● Work request
In the data below, the answer is the run of lines from the line containing "-- pv_equiv track=rewrite" through the line containing "total += note", both included; print it exactly and nothing else.

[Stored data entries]
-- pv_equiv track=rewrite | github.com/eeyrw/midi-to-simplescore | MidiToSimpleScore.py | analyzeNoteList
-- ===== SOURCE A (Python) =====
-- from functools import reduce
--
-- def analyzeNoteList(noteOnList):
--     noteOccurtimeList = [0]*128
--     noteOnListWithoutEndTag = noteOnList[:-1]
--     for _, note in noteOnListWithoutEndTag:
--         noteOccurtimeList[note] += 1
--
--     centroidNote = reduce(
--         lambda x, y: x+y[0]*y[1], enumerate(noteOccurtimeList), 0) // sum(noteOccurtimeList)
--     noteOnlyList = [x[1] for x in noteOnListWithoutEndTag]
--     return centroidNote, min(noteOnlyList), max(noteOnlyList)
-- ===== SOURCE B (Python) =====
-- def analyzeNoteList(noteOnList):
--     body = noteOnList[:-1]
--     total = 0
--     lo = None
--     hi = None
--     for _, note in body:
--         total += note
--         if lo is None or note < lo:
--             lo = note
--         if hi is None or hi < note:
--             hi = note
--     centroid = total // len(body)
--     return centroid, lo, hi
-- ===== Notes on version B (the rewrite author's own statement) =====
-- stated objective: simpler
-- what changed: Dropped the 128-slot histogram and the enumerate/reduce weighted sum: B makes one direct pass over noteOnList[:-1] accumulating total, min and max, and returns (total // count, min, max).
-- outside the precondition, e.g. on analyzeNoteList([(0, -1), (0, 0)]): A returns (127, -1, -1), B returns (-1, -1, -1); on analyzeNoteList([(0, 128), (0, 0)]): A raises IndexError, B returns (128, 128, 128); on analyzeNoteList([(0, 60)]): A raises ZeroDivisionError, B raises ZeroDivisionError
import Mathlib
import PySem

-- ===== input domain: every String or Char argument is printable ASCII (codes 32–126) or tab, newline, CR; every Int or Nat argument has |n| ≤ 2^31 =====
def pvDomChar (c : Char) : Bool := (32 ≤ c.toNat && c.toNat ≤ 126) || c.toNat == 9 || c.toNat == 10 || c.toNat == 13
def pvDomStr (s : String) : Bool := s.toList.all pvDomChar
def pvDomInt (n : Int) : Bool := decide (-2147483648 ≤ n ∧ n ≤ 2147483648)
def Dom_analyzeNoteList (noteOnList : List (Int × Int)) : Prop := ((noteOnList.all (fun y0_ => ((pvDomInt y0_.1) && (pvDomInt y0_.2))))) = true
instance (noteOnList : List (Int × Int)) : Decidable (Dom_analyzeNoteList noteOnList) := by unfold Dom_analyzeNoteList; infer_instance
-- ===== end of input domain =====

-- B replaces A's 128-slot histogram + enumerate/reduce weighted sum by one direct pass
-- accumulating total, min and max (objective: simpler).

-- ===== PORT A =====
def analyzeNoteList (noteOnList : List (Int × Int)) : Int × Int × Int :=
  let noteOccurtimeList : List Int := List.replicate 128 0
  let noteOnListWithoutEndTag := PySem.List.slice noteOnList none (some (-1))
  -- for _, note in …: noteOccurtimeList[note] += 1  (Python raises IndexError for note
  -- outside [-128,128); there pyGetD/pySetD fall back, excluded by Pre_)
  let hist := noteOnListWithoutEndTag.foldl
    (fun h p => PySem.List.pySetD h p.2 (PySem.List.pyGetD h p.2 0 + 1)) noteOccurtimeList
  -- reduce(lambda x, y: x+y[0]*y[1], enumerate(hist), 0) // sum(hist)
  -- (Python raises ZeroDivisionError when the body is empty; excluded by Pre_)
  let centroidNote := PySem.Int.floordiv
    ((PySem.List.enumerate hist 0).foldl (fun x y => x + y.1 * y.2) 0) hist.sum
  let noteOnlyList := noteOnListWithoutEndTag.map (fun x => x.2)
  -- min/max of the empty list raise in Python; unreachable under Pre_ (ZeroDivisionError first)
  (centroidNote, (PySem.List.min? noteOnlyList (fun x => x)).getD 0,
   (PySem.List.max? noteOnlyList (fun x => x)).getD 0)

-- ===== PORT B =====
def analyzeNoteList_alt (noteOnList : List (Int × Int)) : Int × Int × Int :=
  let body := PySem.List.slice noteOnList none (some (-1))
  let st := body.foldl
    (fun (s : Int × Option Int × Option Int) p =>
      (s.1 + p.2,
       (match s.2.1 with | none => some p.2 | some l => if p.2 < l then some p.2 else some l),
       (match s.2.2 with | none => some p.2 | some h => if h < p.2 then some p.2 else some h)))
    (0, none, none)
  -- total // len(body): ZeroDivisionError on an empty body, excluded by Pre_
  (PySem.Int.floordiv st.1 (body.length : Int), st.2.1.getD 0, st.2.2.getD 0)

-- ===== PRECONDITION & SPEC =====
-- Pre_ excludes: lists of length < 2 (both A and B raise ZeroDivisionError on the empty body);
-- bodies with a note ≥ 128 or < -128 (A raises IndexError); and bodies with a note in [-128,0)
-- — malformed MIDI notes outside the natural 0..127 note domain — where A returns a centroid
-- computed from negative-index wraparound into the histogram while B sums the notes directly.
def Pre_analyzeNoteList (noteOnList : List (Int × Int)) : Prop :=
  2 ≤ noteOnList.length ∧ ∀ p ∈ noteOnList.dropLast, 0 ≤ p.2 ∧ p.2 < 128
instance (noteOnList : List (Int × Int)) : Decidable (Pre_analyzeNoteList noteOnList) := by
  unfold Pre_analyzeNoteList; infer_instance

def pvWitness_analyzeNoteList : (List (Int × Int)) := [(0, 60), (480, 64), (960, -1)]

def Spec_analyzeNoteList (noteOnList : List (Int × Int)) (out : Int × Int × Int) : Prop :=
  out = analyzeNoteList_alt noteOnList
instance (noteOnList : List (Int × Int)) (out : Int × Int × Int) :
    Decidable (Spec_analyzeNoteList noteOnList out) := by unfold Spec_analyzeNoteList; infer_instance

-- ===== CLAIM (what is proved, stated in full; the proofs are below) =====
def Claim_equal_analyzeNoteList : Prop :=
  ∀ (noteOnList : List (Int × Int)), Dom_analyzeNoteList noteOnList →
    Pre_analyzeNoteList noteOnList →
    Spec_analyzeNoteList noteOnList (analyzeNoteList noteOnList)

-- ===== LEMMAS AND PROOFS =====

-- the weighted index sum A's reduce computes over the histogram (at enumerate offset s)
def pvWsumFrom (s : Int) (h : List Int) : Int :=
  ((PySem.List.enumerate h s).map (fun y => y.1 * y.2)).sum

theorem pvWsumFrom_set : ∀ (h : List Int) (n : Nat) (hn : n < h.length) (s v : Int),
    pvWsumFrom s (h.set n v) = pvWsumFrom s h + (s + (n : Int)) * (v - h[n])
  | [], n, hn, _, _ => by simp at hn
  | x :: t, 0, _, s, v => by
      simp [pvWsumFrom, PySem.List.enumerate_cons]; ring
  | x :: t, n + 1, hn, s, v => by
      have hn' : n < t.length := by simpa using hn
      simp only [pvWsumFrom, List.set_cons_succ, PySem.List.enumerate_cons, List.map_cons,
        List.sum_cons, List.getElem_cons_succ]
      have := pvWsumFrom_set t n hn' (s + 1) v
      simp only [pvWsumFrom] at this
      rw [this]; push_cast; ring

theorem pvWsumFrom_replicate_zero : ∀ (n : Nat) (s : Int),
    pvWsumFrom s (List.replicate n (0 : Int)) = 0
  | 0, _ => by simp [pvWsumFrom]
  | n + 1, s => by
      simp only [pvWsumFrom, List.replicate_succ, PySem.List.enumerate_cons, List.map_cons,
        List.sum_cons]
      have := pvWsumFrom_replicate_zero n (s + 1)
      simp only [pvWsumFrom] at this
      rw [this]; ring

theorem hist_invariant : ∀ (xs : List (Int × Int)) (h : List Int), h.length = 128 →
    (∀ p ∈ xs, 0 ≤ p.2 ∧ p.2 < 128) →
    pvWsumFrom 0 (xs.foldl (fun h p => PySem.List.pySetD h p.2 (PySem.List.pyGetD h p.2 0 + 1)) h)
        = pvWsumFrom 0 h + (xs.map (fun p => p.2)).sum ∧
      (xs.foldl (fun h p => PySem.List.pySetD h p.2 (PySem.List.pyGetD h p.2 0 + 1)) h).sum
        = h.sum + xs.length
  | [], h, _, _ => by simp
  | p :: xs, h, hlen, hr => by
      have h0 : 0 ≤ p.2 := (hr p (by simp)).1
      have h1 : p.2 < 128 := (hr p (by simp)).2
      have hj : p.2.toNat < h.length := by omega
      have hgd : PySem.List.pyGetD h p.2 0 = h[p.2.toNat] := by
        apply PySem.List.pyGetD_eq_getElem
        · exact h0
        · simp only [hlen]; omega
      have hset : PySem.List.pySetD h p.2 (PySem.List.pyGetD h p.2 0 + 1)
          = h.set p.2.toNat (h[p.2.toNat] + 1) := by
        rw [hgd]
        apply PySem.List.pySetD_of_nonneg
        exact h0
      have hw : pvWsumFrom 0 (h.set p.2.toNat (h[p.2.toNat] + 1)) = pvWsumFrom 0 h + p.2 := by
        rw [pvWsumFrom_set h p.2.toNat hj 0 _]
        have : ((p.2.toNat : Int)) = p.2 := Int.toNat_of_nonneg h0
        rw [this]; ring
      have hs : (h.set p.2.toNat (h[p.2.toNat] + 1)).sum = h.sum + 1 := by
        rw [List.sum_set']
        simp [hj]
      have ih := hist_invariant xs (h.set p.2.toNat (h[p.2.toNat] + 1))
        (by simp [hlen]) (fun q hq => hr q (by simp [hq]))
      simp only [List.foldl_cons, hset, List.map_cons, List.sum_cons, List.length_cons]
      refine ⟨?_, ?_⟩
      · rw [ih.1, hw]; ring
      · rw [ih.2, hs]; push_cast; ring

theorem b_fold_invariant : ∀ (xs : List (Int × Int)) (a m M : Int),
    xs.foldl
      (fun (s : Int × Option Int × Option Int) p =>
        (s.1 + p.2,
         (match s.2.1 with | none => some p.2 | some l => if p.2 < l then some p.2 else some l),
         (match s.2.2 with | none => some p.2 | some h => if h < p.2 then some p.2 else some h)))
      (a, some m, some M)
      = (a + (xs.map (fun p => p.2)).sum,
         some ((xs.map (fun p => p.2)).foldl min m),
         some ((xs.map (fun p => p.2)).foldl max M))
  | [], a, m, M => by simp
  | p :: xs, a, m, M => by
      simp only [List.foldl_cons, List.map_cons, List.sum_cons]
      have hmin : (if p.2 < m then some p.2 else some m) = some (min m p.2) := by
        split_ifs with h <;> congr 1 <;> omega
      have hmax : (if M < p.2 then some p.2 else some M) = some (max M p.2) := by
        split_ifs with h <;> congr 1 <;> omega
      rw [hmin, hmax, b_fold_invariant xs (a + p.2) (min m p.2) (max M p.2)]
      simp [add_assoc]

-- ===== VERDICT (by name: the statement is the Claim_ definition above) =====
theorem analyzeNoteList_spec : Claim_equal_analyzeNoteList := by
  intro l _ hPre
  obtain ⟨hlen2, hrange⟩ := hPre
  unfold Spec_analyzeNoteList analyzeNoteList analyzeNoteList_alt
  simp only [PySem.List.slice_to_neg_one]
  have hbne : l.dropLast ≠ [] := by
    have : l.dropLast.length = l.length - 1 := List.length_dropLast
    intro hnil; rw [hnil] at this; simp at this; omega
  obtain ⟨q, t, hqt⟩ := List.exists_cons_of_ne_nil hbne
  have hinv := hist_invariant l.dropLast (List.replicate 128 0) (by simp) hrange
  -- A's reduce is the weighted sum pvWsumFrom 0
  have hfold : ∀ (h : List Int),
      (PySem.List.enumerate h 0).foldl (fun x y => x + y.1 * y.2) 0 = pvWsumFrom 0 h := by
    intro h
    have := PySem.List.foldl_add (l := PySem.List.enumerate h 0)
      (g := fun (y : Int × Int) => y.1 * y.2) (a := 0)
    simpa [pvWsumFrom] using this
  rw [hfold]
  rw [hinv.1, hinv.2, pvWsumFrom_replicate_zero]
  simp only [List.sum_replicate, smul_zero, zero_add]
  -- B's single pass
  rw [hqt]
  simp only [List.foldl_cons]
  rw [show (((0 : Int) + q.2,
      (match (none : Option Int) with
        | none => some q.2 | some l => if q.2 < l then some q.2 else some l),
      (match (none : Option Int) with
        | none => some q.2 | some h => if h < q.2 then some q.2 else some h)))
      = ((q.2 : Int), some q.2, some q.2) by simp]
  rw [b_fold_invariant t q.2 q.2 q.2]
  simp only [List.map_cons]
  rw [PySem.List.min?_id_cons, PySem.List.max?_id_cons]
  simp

--

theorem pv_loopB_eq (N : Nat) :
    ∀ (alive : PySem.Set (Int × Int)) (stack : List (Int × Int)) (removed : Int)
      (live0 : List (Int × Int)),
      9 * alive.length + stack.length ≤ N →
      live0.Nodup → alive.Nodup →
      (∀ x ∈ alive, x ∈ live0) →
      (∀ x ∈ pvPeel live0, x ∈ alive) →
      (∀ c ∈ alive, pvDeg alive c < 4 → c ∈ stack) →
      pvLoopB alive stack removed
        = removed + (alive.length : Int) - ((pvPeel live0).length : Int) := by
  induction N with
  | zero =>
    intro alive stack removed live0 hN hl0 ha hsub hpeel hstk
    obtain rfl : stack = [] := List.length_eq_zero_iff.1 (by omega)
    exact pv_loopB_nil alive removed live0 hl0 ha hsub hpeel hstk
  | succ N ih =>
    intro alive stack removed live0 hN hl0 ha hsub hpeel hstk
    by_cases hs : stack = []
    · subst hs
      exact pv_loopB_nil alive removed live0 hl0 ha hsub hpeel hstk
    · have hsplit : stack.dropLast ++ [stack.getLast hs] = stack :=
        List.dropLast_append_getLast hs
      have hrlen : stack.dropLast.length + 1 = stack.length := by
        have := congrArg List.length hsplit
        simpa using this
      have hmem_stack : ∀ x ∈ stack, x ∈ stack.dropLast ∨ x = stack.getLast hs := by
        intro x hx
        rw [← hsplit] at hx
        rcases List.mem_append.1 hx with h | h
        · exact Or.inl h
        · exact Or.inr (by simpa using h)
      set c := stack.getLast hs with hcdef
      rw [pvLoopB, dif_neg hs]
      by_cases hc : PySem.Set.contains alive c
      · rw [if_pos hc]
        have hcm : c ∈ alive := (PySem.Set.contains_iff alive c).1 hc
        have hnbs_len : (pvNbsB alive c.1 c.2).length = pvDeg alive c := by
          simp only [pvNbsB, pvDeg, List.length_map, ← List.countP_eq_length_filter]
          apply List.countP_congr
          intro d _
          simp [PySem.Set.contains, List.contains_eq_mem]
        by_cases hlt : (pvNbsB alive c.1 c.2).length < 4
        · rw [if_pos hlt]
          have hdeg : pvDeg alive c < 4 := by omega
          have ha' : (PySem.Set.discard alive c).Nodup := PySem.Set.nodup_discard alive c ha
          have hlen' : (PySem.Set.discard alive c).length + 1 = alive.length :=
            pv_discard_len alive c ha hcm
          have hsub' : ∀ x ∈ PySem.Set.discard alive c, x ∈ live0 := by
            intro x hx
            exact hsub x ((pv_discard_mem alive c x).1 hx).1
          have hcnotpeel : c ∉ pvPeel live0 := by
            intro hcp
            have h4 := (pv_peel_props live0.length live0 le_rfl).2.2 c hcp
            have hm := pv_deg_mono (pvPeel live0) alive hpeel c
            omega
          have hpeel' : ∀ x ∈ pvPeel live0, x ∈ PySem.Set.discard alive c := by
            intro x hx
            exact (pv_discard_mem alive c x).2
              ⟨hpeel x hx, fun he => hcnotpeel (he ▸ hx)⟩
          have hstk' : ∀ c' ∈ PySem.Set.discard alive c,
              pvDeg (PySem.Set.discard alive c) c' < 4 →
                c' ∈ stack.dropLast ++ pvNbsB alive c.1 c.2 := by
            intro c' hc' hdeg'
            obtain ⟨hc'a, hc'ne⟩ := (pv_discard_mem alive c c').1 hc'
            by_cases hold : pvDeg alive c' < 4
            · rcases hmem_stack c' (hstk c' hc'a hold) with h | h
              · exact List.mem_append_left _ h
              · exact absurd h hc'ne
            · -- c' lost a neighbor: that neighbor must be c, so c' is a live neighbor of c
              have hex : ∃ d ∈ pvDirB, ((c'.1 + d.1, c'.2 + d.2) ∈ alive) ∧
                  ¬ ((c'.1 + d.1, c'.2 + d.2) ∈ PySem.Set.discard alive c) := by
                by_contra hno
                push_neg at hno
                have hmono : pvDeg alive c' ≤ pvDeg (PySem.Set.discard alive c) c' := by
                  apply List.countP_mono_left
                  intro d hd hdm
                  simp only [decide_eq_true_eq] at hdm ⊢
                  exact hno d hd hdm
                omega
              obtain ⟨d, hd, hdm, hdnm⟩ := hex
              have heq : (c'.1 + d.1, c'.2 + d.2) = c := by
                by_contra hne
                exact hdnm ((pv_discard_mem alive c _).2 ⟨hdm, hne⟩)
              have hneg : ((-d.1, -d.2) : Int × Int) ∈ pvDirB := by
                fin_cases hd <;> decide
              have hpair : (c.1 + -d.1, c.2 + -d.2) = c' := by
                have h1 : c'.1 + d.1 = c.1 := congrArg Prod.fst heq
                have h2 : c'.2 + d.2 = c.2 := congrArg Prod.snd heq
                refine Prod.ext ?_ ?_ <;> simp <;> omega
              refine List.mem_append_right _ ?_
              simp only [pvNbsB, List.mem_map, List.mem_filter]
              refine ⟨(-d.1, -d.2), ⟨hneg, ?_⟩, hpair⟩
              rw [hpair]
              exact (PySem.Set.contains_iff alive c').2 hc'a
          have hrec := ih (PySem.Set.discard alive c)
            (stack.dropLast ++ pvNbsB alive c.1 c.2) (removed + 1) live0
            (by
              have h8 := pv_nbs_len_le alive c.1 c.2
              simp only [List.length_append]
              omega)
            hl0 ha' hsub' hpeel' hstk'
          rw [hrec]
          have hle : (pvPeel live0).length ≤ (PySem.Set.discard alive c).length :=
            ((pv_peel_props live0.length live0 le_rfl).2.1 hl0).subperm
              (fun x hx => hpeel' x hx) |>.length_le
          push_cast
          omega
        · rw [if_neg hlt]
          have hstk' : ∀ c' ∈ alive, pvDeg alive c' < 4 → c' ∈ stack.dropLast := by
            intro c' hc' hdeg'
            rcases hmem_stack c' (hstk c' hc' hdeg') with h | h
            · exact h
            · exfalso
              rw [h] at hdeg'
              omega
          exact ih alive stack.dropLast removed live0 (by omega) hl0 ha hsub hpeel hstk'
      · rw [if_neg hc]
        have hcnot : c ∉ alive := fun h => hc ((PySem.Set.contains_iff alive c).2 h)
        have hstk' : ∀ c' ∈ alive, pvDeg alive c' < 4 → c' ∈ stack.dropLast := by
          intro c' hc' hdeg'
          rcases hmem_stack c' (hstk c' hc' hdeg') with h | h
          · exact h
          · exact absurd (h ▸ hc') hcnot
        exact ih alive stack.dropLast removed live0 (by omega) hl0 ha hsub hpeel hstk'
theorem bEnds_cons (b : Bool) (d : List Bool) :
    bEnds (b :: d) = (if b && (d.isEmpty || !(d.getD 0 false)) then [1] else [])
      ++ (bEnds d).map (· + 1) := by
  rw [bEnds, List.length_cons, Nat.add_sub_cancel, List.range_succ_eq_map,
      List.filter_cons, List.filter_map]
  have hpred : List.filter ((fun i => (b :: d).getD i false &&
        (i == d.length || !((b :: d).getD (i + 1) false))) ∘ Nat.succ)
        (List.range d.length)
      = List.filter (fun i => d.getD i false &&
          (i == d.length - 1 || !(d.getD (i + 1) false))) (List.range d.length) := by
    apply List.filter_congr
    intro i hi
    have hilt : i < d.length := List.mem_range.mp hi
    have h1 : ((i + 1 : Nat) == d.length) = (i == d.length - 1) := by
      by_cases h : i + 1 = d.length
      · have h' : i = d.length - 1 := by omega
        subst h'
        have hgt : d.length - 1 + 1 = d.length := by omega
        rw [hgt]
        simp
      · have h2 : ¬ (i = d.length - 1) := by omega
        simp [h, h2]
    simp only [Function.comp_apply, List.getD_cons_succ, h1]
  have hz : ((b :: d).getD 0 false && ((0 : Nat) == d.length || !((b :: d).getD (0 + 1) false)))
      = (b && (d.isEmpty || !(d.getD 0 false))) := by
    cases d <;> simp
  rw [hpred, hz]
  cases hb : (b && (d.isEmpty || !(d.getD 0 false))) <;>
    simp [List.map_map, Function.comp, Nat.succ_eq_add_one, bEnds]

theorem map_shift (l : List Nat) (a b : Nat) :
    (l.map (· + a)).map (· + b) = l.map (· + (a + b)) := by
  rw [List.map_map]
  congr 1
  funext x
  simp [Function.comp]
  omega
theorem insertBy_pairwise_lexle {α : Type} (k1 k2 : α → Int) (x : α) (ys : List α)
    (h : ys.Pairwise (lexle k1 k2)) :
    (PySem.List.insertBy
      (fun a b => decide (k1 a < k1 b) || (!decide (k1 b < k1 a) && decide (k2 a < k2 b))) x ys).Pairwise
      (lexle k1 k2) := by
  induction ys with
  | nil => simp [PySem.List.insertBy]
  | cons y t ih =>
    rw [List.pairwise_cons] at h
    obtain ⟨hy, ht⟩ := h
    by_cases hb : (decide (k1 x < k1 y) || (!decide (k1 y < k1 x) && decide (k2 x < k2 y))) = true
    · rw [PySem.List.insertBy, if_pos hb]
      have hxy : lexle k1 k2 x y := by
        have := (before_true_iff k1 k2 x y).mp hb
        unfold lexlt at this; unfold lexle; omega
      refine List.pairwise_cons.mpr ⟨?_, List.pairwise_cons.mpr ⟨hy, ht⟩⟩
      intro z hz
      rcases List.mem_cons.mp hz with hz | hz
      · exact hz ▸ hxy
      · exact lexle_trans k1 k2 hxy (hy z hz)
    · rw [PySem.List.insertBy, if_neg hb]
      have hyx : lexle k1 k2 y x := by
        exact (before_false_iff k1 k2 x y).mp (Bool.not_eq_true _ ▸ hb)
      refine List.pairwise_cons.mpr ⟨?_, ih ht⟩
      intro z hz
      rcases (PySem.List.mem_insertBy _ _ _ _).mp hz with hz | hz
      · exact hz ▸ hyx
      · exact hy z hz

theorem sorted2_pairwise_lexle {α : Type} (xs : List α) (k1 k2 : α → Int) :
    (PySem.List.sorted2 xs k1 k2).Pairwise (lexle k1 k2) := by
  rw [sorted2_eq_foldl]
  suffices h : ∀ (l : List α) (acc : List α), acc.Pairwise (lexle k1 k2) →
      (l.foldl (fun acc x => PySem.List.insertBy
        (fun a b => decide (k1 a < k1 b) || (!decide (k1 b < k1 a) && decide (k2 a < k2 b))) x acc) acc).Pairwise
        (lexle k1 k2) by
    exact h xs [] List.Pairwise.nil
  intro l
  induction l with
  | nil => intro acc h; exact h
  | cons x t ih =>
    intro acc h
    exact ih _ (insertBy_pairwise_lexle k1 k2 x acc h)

● Written answer
-- pv_equiv track=rewrite | github.com/eeyrw/midi-to-simplescore | MidiToSimpleScore.py | analyzeNoteList
-- ===== SOURCE A (Python) =====
-- from functools import reduce
--
-- def analyzeNoteList(noteOnList):
--     noteOccurtimeList = [0]*128
--     noteOnListWithoutEndTag = noteOnList[:-1]
--     for _, note in noteOnListWithoutEndTag:
--         noteOccurtimeList[note] += 1
--
--     centroidNote = reduce(
--         lambda x, y: x+y[0]*y[1], enumerate(noteOccurtimeList), 0) // sum(noteOccurtimeList)
--     noteOnlyList = [x[1] for x in noteOnListWithoutEndTag]
--     return centroidNote, min(noteOnlyList), max(noteOnlyList)
-- ===== SOURCE B (Python) =====
-- def analyzeNoteList(noteOnList):
--     body = noteOnList[:-1]
--     total = 0
--     lo = None
--     hi = None
--     for _, note in body:
--         total += note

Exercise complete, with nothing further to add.